3. Walking Plank with knee tuck

  • Begin in a push-up position.
  • Consider combining your lats and abs by softly pulling down beneath your armpits as you move.
  • Bring your opposing knee up to meet your opposite forearm.
  • Consider tucking your hips in by drawing up on the bottom of your abdominals.
  • Keep your line of sight above the tips of your fingers and avoid pushing backwards and excessively-activating your upper traps.

Common Mistakes to avoid while doing Plank walk exercise

To get the most out of this workout and minimize strain or injury, avoid these mistakes.

  • Arching your back: When you curve your back, you are not activating your abdominals properly, putting additional weight on your arms. Check to make sure your shoulders are down and wide.
  • Sagging hips: Once the abs have hit their tiredness maximum, your hips will begin to drop. That's a clue it's time to call it quits on your plank. If your hips appear to be drooping from the start, try spacing your feet a little wider and focusing on activating your abs.
  • Moving your head up: Your neck must be in line with the rest of your body, not slanted up, as this might cause neck strain. Maintain your gaze on the ground.

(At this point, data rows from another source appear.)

-- pv_equiv track=rewrite | github.com/pipolinlab/ExplorePipolin | explore_pipolin/download_taxon_accessions.py | create_acc_version_dict
-- ===== SOURCE A (Python) =====
-- from typing import Mapping
--
-- def create_acc_version_dict(json_data) -> Mapping[str, str]:
--     acc_version_dict = {}
--     for assembly in json_data:
--         acc = assembly['accession']
--         version = assembly['version']
--         if acc in acc_version_dict:
--             if acc_version_dict[acc] < version:
--                 acc_version_dict[acc] = version
--         else:
--             acc_version_dict[acc] = version
--     return acc_version_dict
-- ===== SOURCE B (Python) =====
-- def create_acc_version_dict(json_data):
--     groups = {}
--     for assembly in json_data:
--         groups.setdefault(assembly['accession'], []).append(assembly['version'])
--     return {acc: max(versions) for acc, versions in groups.items()}
-- ===== Notes on version B (the rewrite author's own statement) =====
-- stated objective: alternative
-- what changed: A streams a single fold keeping a running max per accession; B first groups all version strings per accession (setdefault+append, preserving first-occurrence key order) and then takes max() of each group in a dict comprehension.
import Mathlib
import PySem

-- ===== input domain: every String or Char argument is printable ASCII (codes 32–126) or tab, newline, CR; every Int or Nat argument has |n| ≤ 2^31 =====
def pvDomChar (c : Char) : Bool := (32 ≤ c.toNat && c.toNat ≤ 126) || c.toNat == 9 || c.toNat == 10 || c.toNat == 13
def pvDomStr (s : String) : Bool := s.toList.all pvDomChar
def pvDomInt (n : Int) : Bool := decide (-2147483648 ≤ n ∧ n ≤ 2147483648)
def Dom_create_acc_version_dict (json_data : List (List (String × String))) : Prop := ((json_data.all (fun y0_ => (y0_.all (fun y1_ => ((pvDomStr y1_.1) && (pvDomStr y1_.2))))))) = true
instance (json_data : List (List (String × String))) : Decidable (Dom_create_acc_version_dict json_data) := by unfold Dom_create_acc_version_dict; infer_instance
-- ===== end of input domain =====

-- B groups all versions per accession first, then takes the max of each group;
-- A keeps a running max in a single pass. Same return value; objective: alternative decomposition.

-- ===== PORT A =====
-- one iteration of A's loop body (acc/version lookups are exact under Pre_, which rules out KeyError)
def pvStepA (acc_version_dict : PySem.Dict String String) (assembly : List (String × String)) :
    PySem.Dict String String :=
  let acc : String := ((PySem.Dict.mk assembly).get? "accession").getD ""
  let version : String := ((PySem.Dict.mk assembly).get? "version").getD ""
  if acc_version_dict.contains acc then
    if acc_version_dict.getD acc "" < version then acc_version_dict.insert acc version
    else acc_version_dict
  else acc_version_dict.insert acc version

def create_acc_version_dict (json_data : List (List (String × String))) : List (String × String) :=
  (json_data.foldl pvStepA PySem.Dict.empty).items

-- ===== PORT B =====
-- one iteration of B's grouping loop: groups.setdefault(acc, []).append(version)
def pvStepB (groups : PySem.Dict String (List String)) (assembly : List (String × String)) :
    PySem.Dict String (List String) :=
  groups.modify (((PySem.Dict.mk assembly).get? "accession").getD "") []
    (· ++ [((PySem.Dict.mk assembly).get? "version").getD ""])

def create_acc_version_dict_alt (json_data : List (List (String × String))) : List (String × String) :=
  ((json_data.foldl pvStepB PySem.Dict.empty).items).map
    (fun p => (p.1, PySem.List.maxD p.2 id ""))

-- ===== PRECONDITION & SPEC =====
-- Pre_ excludes exactly the inputs on which Python A raises KeyError: an assembly
-- missing the 'accession' or 'version' key (B raises there too).
def Pre_create_acc_version_dict (json_data : List (List (String × String))) : Prop :=
  (json_data.all (fun assembly =>
    (PySem.Dict.mk assembly).contains "accession" && (PySem.Dict.mk assembly).contains "version")) = true
instance (json_data : List (List (String × String))) : Decidable (Pre_create_acc_version_dict json_data) := by
  unfold Pre_create_acc_version_dict; infer_instance

def pvWitness_create_acc_version_dict : (List (List (String × String))) :=
  [[("accession", "GCA_1"), ("version", "1")], [("accession", "GCA_1"), ("version", "2")]]

def Spec_create_acc_version_dict (json_data : List (List (String × String))) (out : List (String × String)) : Prop := out = create_acc_version_dict_alt json_data
instance (json_data : List (List (String × String))) (out : List (String × String)) : Decidable (Spec_create_acc_version_dict json_data out) := by unfold Spec_create_acc_version_dict; infer_instance

-- ===== CLAIM (what is proved, stated in full; the proofs are below) =====
def Claim_equal_create_acc_version_dict : Prop := ∀ (json_data : List (List (String × String))), Dom_create_acc_version_dict json_data → Pre_create_acc_version_dict json_data → Spec_create_acc_version_dict json_data (create_acc_version_dict json_data)

-- ===== LEMMAS AND PROOFS =====

-- relate per-group value lists to A's running max
def pvProj (p : String × List String) : String × String := (p.1, PySem.List.maxD p.2 id "")

-- Python's builtin max as a binary fold step
theorem pv_max?_cons_foldl (a : String) (t : List String) :
    PySem.List.max? (a :: t) id = some (t.foldl (fun m x => if m < x then x else m) a) := by
  show List.foldl _ (some a) t = _
  induction t generalizing a with
  | nil => rfl
  | cons b t ih =>
      show List.foldl _ (if id a < id b then some b else some a) t = _
      simp only [id_eq, List.foldl_cons]
      by_cases h : a < b
      · rw [if_pos h, if_pos h]; exact ih b
      · rw [if_neg h, if_neg h]; exact ih a

theorem pv_maxD_singleton (v : String) : PySem.List.maxD [v] id "" = v := rfl

theorem pv_maxD_append (vs : List String) (hvs : vs ≠ []) (v : String) :
    PySem.List.maxD (vs ++ [v]) id "" =
      if PySem.List.maxD vs id "" < v then v else PySem.List.maxD vs id "" := by
  obtain ⟨a, t, rfl⟩ := List.exists_cons_of_ne_nil hvs
  simp only [PySem.List.maxD, List.cons_append, pv_max?_cons_foldl, List.foldl_append,
    List.foldl_cons, List.foldl_nil, Option.getD_some]

theorem pv_nodup_key_eq {l : List (String × List String)} (hnd : (l.map (·.1)).Nodup)
    {k : String} {x y : List String} (hx : (k, x) ∈ l) (hy : (k, y) ∈ l) : x = y := by
  induction l with
  | nil => cases hx
  | cons p t ih =>
      simp only [List.map_cons, List.nodup_cons] at hnd
      rcases List.mem_cons.1 hx with h1 | h1 <;> rcases List.mem_cons.1 hy with h2 | h2
      · exact congrArg Prod.snd (h1.trans h2.symm)
      · exact absurd (List.mem_map.2 ⟨_, h2, by rw [← h1]⟩) hnd.1
      · exact absurd (List.mem_map.2 ⟨_, h1, by rw [← h2]⟩) hnd.1
      · exact ih hnd.2 h1 h2

theorem pv_get?_rel (dA : PySem.Dict String String) (dG : PySem.Dict String (List String))
    (h : dA.items = dG.items.map pvProj) (k : String) :
    dA.get? k = (dG.get? k).map (fun vs => PySem.List.maxD vs id "") := by
  simp only [PySem.Dict.get?, h, List.find?_map, Option.map_map]
  rfl

theorem pv_contains_rel (dA : PySem.Dict String String) (dG : PySem.Dict String (List String))
    (h : dA.items = dG.items.map pvProj) (k : String) :
    dA.contains k = dG.contains k := by
  simp only [PySem.Dict.contains, h, List.any_map]
  rfl

theorem pv_not_mem_keys_of_not_contains {ν : Type} (d : PySem.Dict String ν) (a : String)
    (hc : d.contains a = false) : a ∉ d.items.map (·.1) := by
  intro hmem
  obtain ⟨p, hp, hpa⟩ := List.mem_map.1 hmem
  have hcon : d.contains a = true := by
    simp only [PySem.Dict.contains, List.any_eq_true]
    exact ⟨p, hp, by simp [hpa]⟩
  simp [hcon] at hc

-- one loop iteration preserves the invariant
theorem pv_step (dA : PySem.Dict String String) (dG : PySem.Dict String (List String))
    (a v : String)
    (h : dA.items = dG.items.map pvProj)
    (hnd : (dG.items.map (·.1)).Nodup)
    (hne : ∀ p ∈ dG.items, p.2 ≠ ([] : List String)) :
    (let dA' := if dA.contains a then
        (if dA.getD a "" < v then dA.insert a v else dA) else dA.insert a v
     let dG' := dG.modify a [] (· ++ [v])
     dA'.items = dG'.items.map pvProj ∧ (dG'.items.map (·.1)).Nodup ∧
       ∀ p ∈ dG'.items, p.2 ≠ ([] : List String)) := by
  simp only [PySem.Dict.modify]
  by_cases hc : dG.contains a = true
  · -- existing key: B appends to the group, A compares with the running max
    obtain ⟨vs, hg⟩ : ∃ vs, dG.get? a = some vs := by
      have := (PySem.Dict.contains_eq_isSome_get? (d := dG) (k := a)).symm.trans hc
      exact Option.isSome_iff_exists.1 this
    have hmem : (a, vs) ∈ dG.items := PySem.Dict.mem_items_of_get?_eq_some dG hg
    have hvs : vs ≠ [] := hne _ hmem
    have hcA : dA.contains a = true := (pv_contains_rel dA dG h a).trans hc
    have hDA : dA.getD a "" = PySem.List.maxD vs id "" := by
      simp [PySem.Dict.getD, pv_get?_rel dA dG h a, hg]
    have hDG : dG.getD a [] = vs := by simp [PySem.Dict.getD, hg]
    have hGitems : (dG.insert a (dG.getD a [] ++ [v])).items =
        dG.items.map (fun p => if p.1 == a then (a, vs ++ [v]) else p) := by
      rw [PySem.Dict.items_insert_of_contains dG (dG.getD a [] ++ [v]) hc, hDG]
    have hkey : ∀ p ∈ dG.items, (p.1 == a) = true → p.2 = vs := by
      intro p hp hpa
      have hpa' : p.1 = a := by simpa using hpa
      have hp' : (a, p.2) ∈ dG.items := by rw [← hpa']; exact hp
      exact pv_nodup_key_eq hnd hp' hmem
    refine ⟨?_, ?_, ?_⟩
    · rw [if_pos hcA, hDA]
      by_cases hlt : PySem.List.maxD vs id "" < v
      · rw [if_pos hlt, PySem.Dict.items_insert_of_contains dA v hcA, hGitems, h,
          List.map_map, List.map_map]
        refine List.map_congr_left (fun p hp => ?_)
        by_cases hpa : (p.1 == a) = true
        · have h2 := hkey p hp hpa
          simp [pvProj, Function.comp, hpa, h2, pv_maxD_append vs hvs v, hlt]
        · simp [pvProj, Function.comp, hpa]
      · rw [if_neg hlt, hGitems, h, List.map_map]
        refine List.map_congr_left (fun p hp => ?_)
        by_cases hpa : (p.1 == a) = true
        · have h2 := hkey p hp hpa
          have hpa' : p.1 = a := by simpa using hpa
          simp only [Function.comp_apply, hpa, if_true, pvProj]
          rw [hpa', h2, pv_maxD_append vs hvs v, if_neg hlt]
        · simp [pvProj, Function.comp, hpa]
    · rw [hGitems, List.map_map]
      have : (dG.items.map ((·.1) ∘ fun p => if p.1 == a then (a, vs ++ [v]) else p)) =
          dG.items.map (·.1) := by
        refine List.map_congr_left (fun p hp => ?_)
        by_cases hpa : (p.1 == a) = true
        · have hpa' : p.1 = a := by simpa using hpa
          simp [Function.comp, hpa']
        · simp [Function.comp, hpa]
      rw [this]; exact hnd
    · rw [hGitems]
      intro p hp
      obtain ⟨q, hq, rfl⟩ := List.mem_map.1 hp
      by_cases hpa : (q.1 == a) = true
      · simp [hpa]
      · simpa [hpa] using hne q hq
  · -- fresh key: both sides append a new entry
    have hcA : dA.contains a = false := by
      have := pv_contains_rel dA dG h a
      simp only [Bool.not_eq_true] at hc ⊢
      rw [this]; simpa using hc
    have hDG : dG.getD a [] = [] := PySem.Dict.getD_of_not_contains dG [] (by simpa using hc)
    rw [if_neg (by simp [hcA]), hDG,
      PySem.Dict.items_insert_of_not_contains dA v hcA,
      PySem.Dict.items_insert_of_not_contains dG ([] ++ [v]) (by simpa using hc)]
    refine ⟨by simp [h, pvProj, pv_maxD_singleton], ?_, ?_⟩
    · simp only [List.map_append, List.map_cons, List.map_nil]
      refine List.Nodup.append hnd (List.nodup_singleton a) ?_
      intro x hx hy
      simp only [List.mem_singleton] at hy
      rw [hy] at hx
      exact pv_not_mem_keys_of_not_contains dG a (by simpa using hc) hx
    · intro p hp
      rcases List.mem_append.1 hp with h1 | h1
      · exact hne p h1
      · simp only [List.mem_singleton] at h1; subst h1; simp

-- the loop invariant: A's dict is the per-group maximum image of B's group dict
theorem pv_loop_inv (l : List (List (String × String)))
    (dA : PySem.Dict String String) (dG : PySem.Dict String (List String))
    (h : dA.items = dG.items.map pvProj)
    (hnd : (dG.items.map (·.1)).Nodup)
    (hne : ∀ p ∈ dG.items, p.2 ≠ ([] : List String)) :
    (l.foldl pvStepA dA).items = ((l.foldl pvStepB dG).items).map pvProj := by
  induction l generalizing dA dG with
  | nil => simpa using h
  | cons assembly t ih =>
      simp only [List.foldl_cons]
      have hs := pv_step dA dG (((PySem.Dict.mk assembly).get? "accession").getD "")
        (((PySem.Dict.mk assembly).get? "version").getD "") h hnd hne
      simp only at hs
      exact ih _ _ hs.1 hs.2.1 hs.2.2

-- ===== VERDICT (by name: the statement is the Claim_ definition above) =====
theorem create_acc_version_dict_spec : Claim_equal_create_acc_version_dict := by
  intro json_data _ _
  unfold Spec_create_acc_version_dict create_acc_version_dict create_acc_version_dict_alt
  exact pv_loop_inv json_data PySem.Dict.empty PySem.Dict.empty rfl (by simp [PySem.Dict.empty]) (by simp [PySem.Dict.empty])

Safety Considerations for walking plank sets and reps

If you have an upper body injury, you should avoid doing planks. If you get shoulder pain, stop the activity. Planks are deemed safe for most pregnant women, though there might be some concern about putting stress on the wall of the abdomen. It may be advisable to adjust the plank and perform a side plank or an incline plank instead. Consult a medical professional or physical therapist to determine if this is an acceptable exercise for you.

Conclusion

The plank is a traditional workout that improves your entire body. The plank, in particular, assists to strengthen the core muscles, particularly those in your abdomen and lower back. A strong core is associated with decreased lower back pain, greater capacity to do daily chores, and improved athletic performance.

Start gently and focus on appropriate form if you're new to planks. This will assist you in targeting the right muscles and lowering your chance of injury. The plank, with its several variations, is an excellent core workout for individuals of all fitness levels.

Frequently Asked Questions

  1. How long should a beginner hold a plank?

Strive for a 20-30 second plank when you initially start out. Practice this for a week, after which when you're ready, try maintaining it for 40-50 seconds, repeat, and build from there.

  1. Which is a walking plank alternative?

Reverse crunches are a terrific plank alternative for building up the lower rectus abdominis. Traditional crunches are more effective at focusing the upper and middle abs, therefore performing both crunch varieties is a good idea.

  1. How many calories does planking burn?

It burns about two and five calories each minute for most people. Planks build muscle and raise metabolism, which helps to maintain a greater rate of caloric burn at rest. They are a wonderful complement to a well-rounded training regimen that includes cardio workouts.